** Source material follows **

-- pv_equiv track=rewrite | github.com/HarshRangwala/Python | 5 Days of Coding Challenges/5 days coding challenge-  sum_of_cube_of_digits.py | sum_cubes
-- ===== SOURCE A (Python) =====
-- def sum_cubes (n,k):
--     while(k):
--         st = 0
--         for i in str(n):
--             num = int(i)**3
--             st += num
--         n = st
--         k = k-1
--     return st
-- ===== SOURCE B (Python) =====
-- def sum_cubes(n, k):
--     def step(m):
--         s = 0
--         while m > 0:
--             s += (m % 10) ** 3
--             m //= 10
--         return s
--     seen = {}
--     traj = []
--     while k > 0:
--         if n in seen:
--             j = seen[n]
--             c = len(traj) - j
--             return traj[j + k % c]
--         seen[n] = len(traj)
--         traj.append(n)
--         n = step(n)
--         k -= 1
--     return n
-- ===== Notes on version B (the rewrite author's own statement) =====
-- stated objective: faster
-- what changed: B extracts digits arithmetically (% 10 and // 10 instead of iterating over str(n)) and, instead of performing all k rounds, records each value's first index in the trajectory, detects the first repeated value of the iterated map and jumps straight to trajectory[j + k % cycle_length]; Pre_ excludes exactly the inputs on which A never returns normally: k = 0 (UnboundLocalError, st is never assigned), n < 0 with k != 0 (ValueError on int('-')), and n >= 0 with k < 0 (while(k) never terminates).
import Mathlib
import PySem

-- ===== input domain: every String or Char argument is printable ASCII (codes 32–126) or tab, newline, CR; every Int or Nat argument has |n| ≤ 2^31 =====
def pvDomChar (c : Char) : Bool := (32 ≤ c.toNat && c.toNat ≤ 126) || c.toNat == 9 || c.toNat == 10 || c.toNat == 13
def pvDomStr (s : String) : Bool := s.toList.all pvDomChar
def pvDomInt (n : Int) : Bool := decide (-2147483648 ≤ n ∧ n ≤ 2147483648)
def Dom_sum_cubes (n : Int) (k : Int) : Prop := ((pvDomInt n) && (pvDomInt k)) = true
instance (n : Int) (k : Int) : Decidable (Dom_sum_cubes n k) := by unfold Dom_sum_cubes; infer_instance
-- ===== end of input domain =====

-- B replaces A's k full passes (string-converting n each round) by arithmetic digit
-- extraction plus first-repeat detection on the iterated map with a k-mod-cycle jump.

-- ===== PORT A =====
-- int(i)**3 for one digit character; ofChars? = none (ValueError, the '-' sign) is outside Pre_
def pvDigitCube (c : Char) : Int := ((PySem.Int.ofChars? [c]).getD 0) ^ 3

-- one round of A's while body: st = 0; for i in str(n): st += int(i)**3
def pvOnePass (n : Int) : Int :=
  (PySem.Int.toStr n).toList.foldl (fun st c => st + pvDigitCube c) 0

-- the while(k) loop, fueled by k.toNat (k = 0: A raises UnboundLocalError; k < 0: A never
-- returns — both outside Pre_)
def pvLoopA : Nat → Int → Int
  | 0, n => n
  | f + 1, n => pvLoopA f (pvOnePass n)

def sum_cubes (n : Int) (k : Int) : Int := pvLoopA k.toNat n

-- ===== PORT B =====
-- termination helper for the digit loop (cited in decreasing_by)
lemma pvStepGo_dec (m : Int) (h : 0 < m) : (PySem.Int.floordiv m 10).toNat < m.toNat := by
  rw [PySem.Int.floordiv_eq_ediv_of_pos (by norm_num : (0:Int) < 10)]
  omega

-- Source B's step: s = 0; while m > 0: s += (m % 10)**3; m //= 10
def pvStepGo (m s : Int) : Int :=
  if h : 0 < m then pvStepGo (PySem.Int.floordiv m 10) (s + (PySem.Int.mod m 10) ^ 3)
  else s
  termination_by m.toNat
  decreasing_by exact pvStepGo_dec m h

def pvStep (m : Int) : Int := pvStepGo m 0

-- Source B's main loop: seen maps value ↦ first index in traj; on a repeat, jump by k mod cycle
def pvLoopB (seen : PySem.Dict Int Int) (traj : List Int) (n k : Int) : Int :=
  if h : 0 < k then
    match PySem.Dict.get? seen n with
    | some j => PySem.List.pyGetD traj (j + PySem.Int.mod k ((traj.length : Int) - j)) 0
    | none =>
        pvLoopB (PySem.Dict.insert seen n (traj.length : Int)) (traj ++ [n]) (pvStep n) (k - 1)
  else n
  termination_by k.toNat
  decreasing_by omega

def sum_cubes_alt (n : Int) (k : Int) : Int := pvLoopB PySem.Dict.empty [] n k

-- ===== PRECONDITION & SPEC =====
-- Pre_ excludes exactly the inputs on which A never returns: k = 0 (UnboundLocalError: st
-- is unbound), n < 0 with k ≠ 0 (ValueError: int('-')), and n ≥ 0 with k < 0 (while(k)
-- never terminates).
def Pre_sum_cubes (n : Int) (k : Int) : Prop := 1 ≤ k ∧ 0 ≤ n
instance (n : Int) (k : Int) : Decidable (Pre_sum_cubes n k) := by
  unfold Pre_sum_cubes; infer_instance

def pvWitness_sum_cubes : Int × Int := (153, 4)

def Spec_sum_cubes (n : Int) (k : Int) (out : Int) : Prop := out = sum_cubes_alt n k
instance (n : Int) (k : Int) (out : Int) : Decidable (Spec_sum_cubes n k out) := by
  unfold Spec_sum_cubes; infer_instance

-- ===== CLAIM (what is proved, stated in full; the proofs are below) =====
def Claim_equal_sum_cubes : Prop :=
  ∀ (n : Int) (k : Int), Dom_sum_cubes n k → Pre_sum_cubes n k →
    Spec_sum_cubes n k (sum_cubes n k)

-- ===== LEMMAS AND PROOFS =====

-- the digit-cube-sum on Nat, the common value of one pass of either program
def pvDcs (m : Nat) : Int :=
  if h : m = 0 then 0 else ((m % 10 : Nat) : Int) ^ 3 + pvDcs (m / 10)
  termination_by m
  decreasing_by exact Nat.div_lt_self (by omega) (by norm_num)

lemma pvDcs_nonneg (m : Nat) : 0 ≤ pvDcs m := by
  induction m using Nat.strong_induction_on with
  | _ m ih =>
    rw [pvDcs]
    split
    · exact le_refl 0
    · have h1 := ih (m / 10) (Nat.div_lt_self (by omega) (by norm_num))
      positivity

-- ---- B's step computes pvDcs ----
lemma pvStepGo_eq (mn : Nat) : ∀ s : Int, pvStepGo (mn : Int) s = s + pvDcs mn := by
  induction mn using Nat.strong_induction_on with
  | _ mn ih =>
    intro s
    rw [pvStepGo]
    by_cases h : mn = 0
    · subst h; simp [pvDcs]
    · rw [dif_pos (by exact_mod_cast Nat.pos_of_ne_zero h)]
      rw [show ((10:Int)) = ((10:Nat):Int) from by norm_cast,
        PySem.Int.floordiv_natCast, PySem.Int.mod_natCast]
      rw [ih (mn / 10) (Nat.div_lt_self (Nat.pos_of_ne_zero h) (by norm_num))]
      conv_rhs => rw [pvDcs]
      rw [dif_neg h]
      ring

lemma pvStep_eq (m : Int) (h : 0 ≤ m) : pvStep m = pvDcs m.toNat := by
  have := pvStepGo_eq m.toNat 0
  rw [Int.toNat_of_nonneg h] at this
  simpa [pvStep] using this

lemma pvStep_nonneg (m : Int) (h : 0 ≤ m) : 0 ≤ pvStep m := by
  rw [pvStep_eq m h]; exact pvDcs_nonneg _

-- ---- A's string pass computes pvDcs ----
def pvSC (cs : List Char) : Int := cs.foldl (fun st c => st + pvDigitCube c) 0

lemma pvFoldl_shift (cs : List Char) : ∀ s : Int,
    cs.foldl (fun st c => st + pvDigitCube c) s = s + pvSC cs := by
  induction cs with
  | nil => intro s; simp [pvSC]
  | cons c cs ih =>
      intro s
      simp only [pvSC, List.foldl_cons]
      rw [ih, ih (0 + pvDigitCube c)]
      ring

lemma pvDigitCube_digitChar (d : Nat) (h : d < 10) :
    pvDigitCube (Nat.digitChar d) = ((d : Nat) : Int) ^ 3 := by
  interval_cases d <;> decide

lemma pvTdc_acc (b f : Nat) : ∀ (n : Nat) (ds : List Char),
    Nat.toDigitsCore b f n ds = Nat.toDigitsCore b f n [] ++ ds := by
  induction f with
  | zero => intro n ds; simp [Nat.toDigitsCore]
  | succ f ih =>
      intro n ds
      simp only [Nat.toDigitsCore]
      by_cases h : n / b = 0
      · simp [h]
      · simp only [if_neg h]
        rw [ih (n / b) [(n % b).digitChar], ih (n / b) ((n % b).digitChar :: ds)]
        simp

lemma pvSC_toDigitsCore (f : Nat) : ∀ n : Nat, 0 < f → n < 10 ^ f →
    pvSC (Nat.toDigitsCore 10 f n []) = pvDcs n := by
  induction f with
  | zero => intro n h0 _; omega
  | succ f ih =>
      intro n _ hn
      simp only [Nat.toDigitsCore]
      by_cases h : n / 10 = 0
      · have h10 : n < 10 := by omega
        rw [if_pos h]
        have hd : n % 10 = n := Nat.mod_eq_of_lt h10
        rw [pvSC, List.foldl_cons, List.foldl_nil,
          pvDigitCube_digitChar (n % 10) (Nat.mod_lt n (by norm_num))]
        rw [pvDcs]
        by_cases hz : n = 0
        · subst hz; simp
        · rw [dif_neg hz, pvDcs, dif_pos h]; ring
      · rw [if_neg h]
        rw [pvTdc_acc 10 f (n / 10) [(n % 10).digitChar]]
        have happ : pvSC (Nat.toDigitsCore 10 f (n / 10) [] ++ [(n % 10).digitChar]) =
            pvSC (Nat.toDigitsCore 10 f (n / 10) []) +
              pvSC [(n % 10).digitChar] := by
          simp only [pvSC, List.foldl_append]
          rw [pvFoldl_shift]
          rfl
        rw [happ]
        have hf : 0 < f := by
          by_contra hf0
          have : f = 0 := by omega
          subst this
          have : n < 10 := by simpa using hn
          omega
        have hdiv : n / 10 < 10 ^ f := by
          rw [Nat.div_lt_iff_lt_mul (by norm_num)]
          calc n < 10 ^ (f + 1) := hn
            _ = 10 ^ f * 10 := by ring
        rw [ih (n / 10) hf hdiv]
        have hsing : pvSC [(n % 10).digitChar] = ((n % 10 : Nat) : Int) ^ 3 := by
          rw [show pvSC [(n % 10).digitChar] =
            0 + pvDigitCube ((n % 10).digitChar) from rfl,
            pvDigitCube_digitChar (n % 10) (Nat.mod_lt n (by omega))]
          ring
        rw [hsing]
        conv_rhs => rw [pvDcs]
        rw [dif_neg (by omega : ¬ n = 0)]
        ring

lemma pvOnePass_eq (n : Int) (h : 0 ≤ n) : pvOnePass n = pvDcs n.toNat := by
  unfold pvOnePass
  rw [show (PySem.Int.toStr n).toList = PySem.Int.toChars n from PySem.Int.toList_toStr n]
  unfold PySem.Int.toChars
  rw [if_neg (by omega : ¬ n < 0)]
  unfold Nat.toDigits
  have hb : n.toNat < 10 ^ (n.toNat + 1) :=
    lt_of_lt_of_le (Nat.lt_pow_self (by norm_num))
      (Nat.pow_le_pow_right (by norm_num) (Nat.le_succ _))
  have := pvSC_toDigitsCore (n.toNat + 1) n.toNat (by omega) hb
  simpa [pvSC] using this

-- ---- A's loop is the iterate of pvStep on nonnegative input ----
lemma pvLoopA_eq (f : Nat) : ∀ n : Int, 0 ≤ n → pvLoopA f n = pvStep^[f] n := by
  induction f with
  | zero => intro n _; simp [pvLoopA]
  | succ f ih =>
      intro n hn
      have h1 : pvOnePass n = pvStep n := by rw [pvOnePass_eq n hn, pvStep_eq n hn]
      rw [show pvLoopA (f + 1) n = pvLoopA f (pvOnePass n) from rfl, h1,
        ih (pvStep n) (pvStep_nonneg n hn), Function.iterate_succ_apply]

-- ---- B's loop is the iterate of pvStep: trajectory/first-repeat invariant ----
lemma pvLoopB_eq : ∀ (kn : Nat) (k : Int), k.toNat = kn → 0 ≤ k →
    ∀ (t : Nat) (seen : PySem.Dict Int Int) (traj : List Int) (n0 n : Int),
      traj = (List.range t).map (fun i => pvStep^[i] n0) →
      n = pvStep^[t] n0 →
      (∀ x j, seen.get? x = some j →
        ∃ jn : Nat, j = (jn : Int) ∧ jn < t ∧ pvStep^[jn] n0 = x) →
      pvLoopB seen traj n k = pvStep^[kn] n := by
  intro kn
  induction kn with
  | zero =>
      intro k hk hk0 t seen traj n0 n _ _ _
      have : k = 0 := by omega
      subst this
      rw [pvLoopB, dif_neg (by omega : ¬ (0:Int) < 0)]
      simp
  | succ kn ih =>
      intro k hk hk0 t seen traj n0 n htraj hn hseen
      have hkpos : 0 < k := by omega
      rw [pvLoopB, dif_pos hkpos]
      have hlen : traj.length = t := by rw [htraj]; simp
      cases hget : PySem.Dict.get? seen n with
      | some j =>
          obtain ⟨jn, hj, hjt, hjval⟩ := hseen n j hget
          -- the cycle length c = t - jn, positive
          have hc : (traj.length : Int) - j = ((t - jn : Nat) : Int) := by
            rw [hlen, hj]; omega
          have hcpos : 0 < t - jn := by omega
          -- k % c as a Nat
          have hmod : PySem.Int.mod k ((traj.length : Int) - j) =
              (((kn + 1) % (t - jn) : Nat) : Int) := by
            rw [hc, show k = ((kn + 1 : Nat) : Int) by omega]
            exact PySem.Int.mod_natCast _ _
          have hr : (kn + 1) % (t - jn) < t - jn := Nat.mod_lt _ hcpos
          have hidx : jn + (kn + 1) % (t - jn) < t := by omega
          change PySem.List.pyGetD traj (j + PySem.Int.mod k ((traj.length : Int) - j)) 0 =
            pvStep^[kn + 1] n
          rw [hmod, hj, show ((jn : Int) + (((kn + 1) % (t - jn) : Nat) : Int)) =
            ((jn + (kn + 1) % (t - jn) : Nat) : Int) by push_cast; ring]
          rw [PySem.List.pyGetD_natCast]
          rw [htraj, List.getD_eq_getElem?_getD]
          rw [List.getElem?_map, List.getElem?_range hidx]
          simp only [Option.map_some, Option.getD_some]
          -- periodicity: pvStep^[t - jn] n = n
          have hper : Function.IsPeriodicPt pvStep (t - jn) n := by
            show pvStep^[t - jn] n = n
            conv_lhs => rw [← hjval]
            rw [← Function.iterate_add_apply, show t - jn + jn = t by omega]
            exact hn.symm
          have hjump := hper.iterate_mod_apply (kn + 1)
          rw [show jn + (kn + 1) % (t - jn) = (kn + 1) % (t - jn) + jn by ring,
            Function.iterate_add_apply, hjval, hjump]
      | none =>
          change pvLoopB (seen.insert n (traj.length : Int)) (traj ++ [n]) (pvStep n) (k - 1) =
            pvStep^[kn + 1] n
          have step1 : pvStep^[kn] (pvStep n) = pvStep^[kn + 1] n :=
            (Function.iterate_succ_apply pvStep kn n).symm
          rw [← step1]
          apply ih (k - 1) (by omega) (by omega) (t + 1) _ _ n0
          · rw [List.range_succ, List.map_append, ← htraj, hn]
            simp
          · rw [Function.iterate_succ_apply', hn]
          · intro x j hget'
            rw [hlen] at hget'
            rw [PySem.Dict.get?_insert] at hget'
            by_cases hx : x = n
            · rw [if_pos hx] at hget'
              exact ⟨t, ((Option.some.injEq _ _).mp hget').symm, by omega, by rw [hx, hn]⟩
            · rw [if_neg hx] at hget'
              obtain ⟨jn, hj, hjt, hjval⟩ := hseen x j hget'
              exact ⟨jn, hj, by omega, hjval⟩

-- ===== VERDICT (by name: the statement is the Claim_ definition above) =====
theorem sum_cubes_spec : Claim_equal_sum_cubes := by
  unfold Claim_equal_sum_cubes
  intro n k _ hpre
  obtain ⟨hk, hn⟩ := hpre
  unfold Spec_sum_cubes sum_cubes sum_cubes_alt
  rw [pvLoopA_eq k.toNat n hn]
  exact (pvLoopB_eq k.toNat k rfl (by omega) 0 PySem.Dict.empty [] n n (by simp) (by simp)
    (by intro x j h; rw [PySem.Dict.get?_empty] at h; exact absurd h (by simp))).symm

** End of Source material **

__Task instructions__: Give again, word for word, every line of the listing above from the one with "rw [PySem.Int.floordiv_eq_ediv_of_pos (by" to the one with "termination_by k.toNat", both inclusive, and nothing beyond them.

__Result for this exercise__:
  rw [PySem.Int.floordiv_eq_ediv_of_pos (by norm_num : (0:Int) < 10)]
  omega

-- Source B's step: s = 0; while m > 0: s += (m % 10)**3; m //= 10
def pvStepGo (m s : Int) : Int :=
  if h : 0 < m then pvStepGo (PySem.Int.floordiv m 10) (s + (PySem.Int.mod m 10) ^ 3)
  else s
  termination_by m.toNat
  decreasing_by exact pvStepGo_dec m h

def pvStep (m : Int) : Int := pvStepGo m 0

-- Source B's main loop: seen maps value ↦ first index in traj; on a repeat, jump by k mod cycle
def pvLoopB (seen : PySem.Dict Int Int) (traj : List Int) (n k : Int) : Int :=
  if h : 0 < k then
    match PySem.Dict.get? seen n with
    | some j => PySem.List.pyGetD traj (j + PySem.Int.mod k ((traj.length : Int) - j)) 0
    | none =>
        pvLoopB (PySem.Dict.insert seen n (traj.length : Int)) (traj ++ [n]) (pvStep n) (k - 1)
  else n
  termination_by k.toNat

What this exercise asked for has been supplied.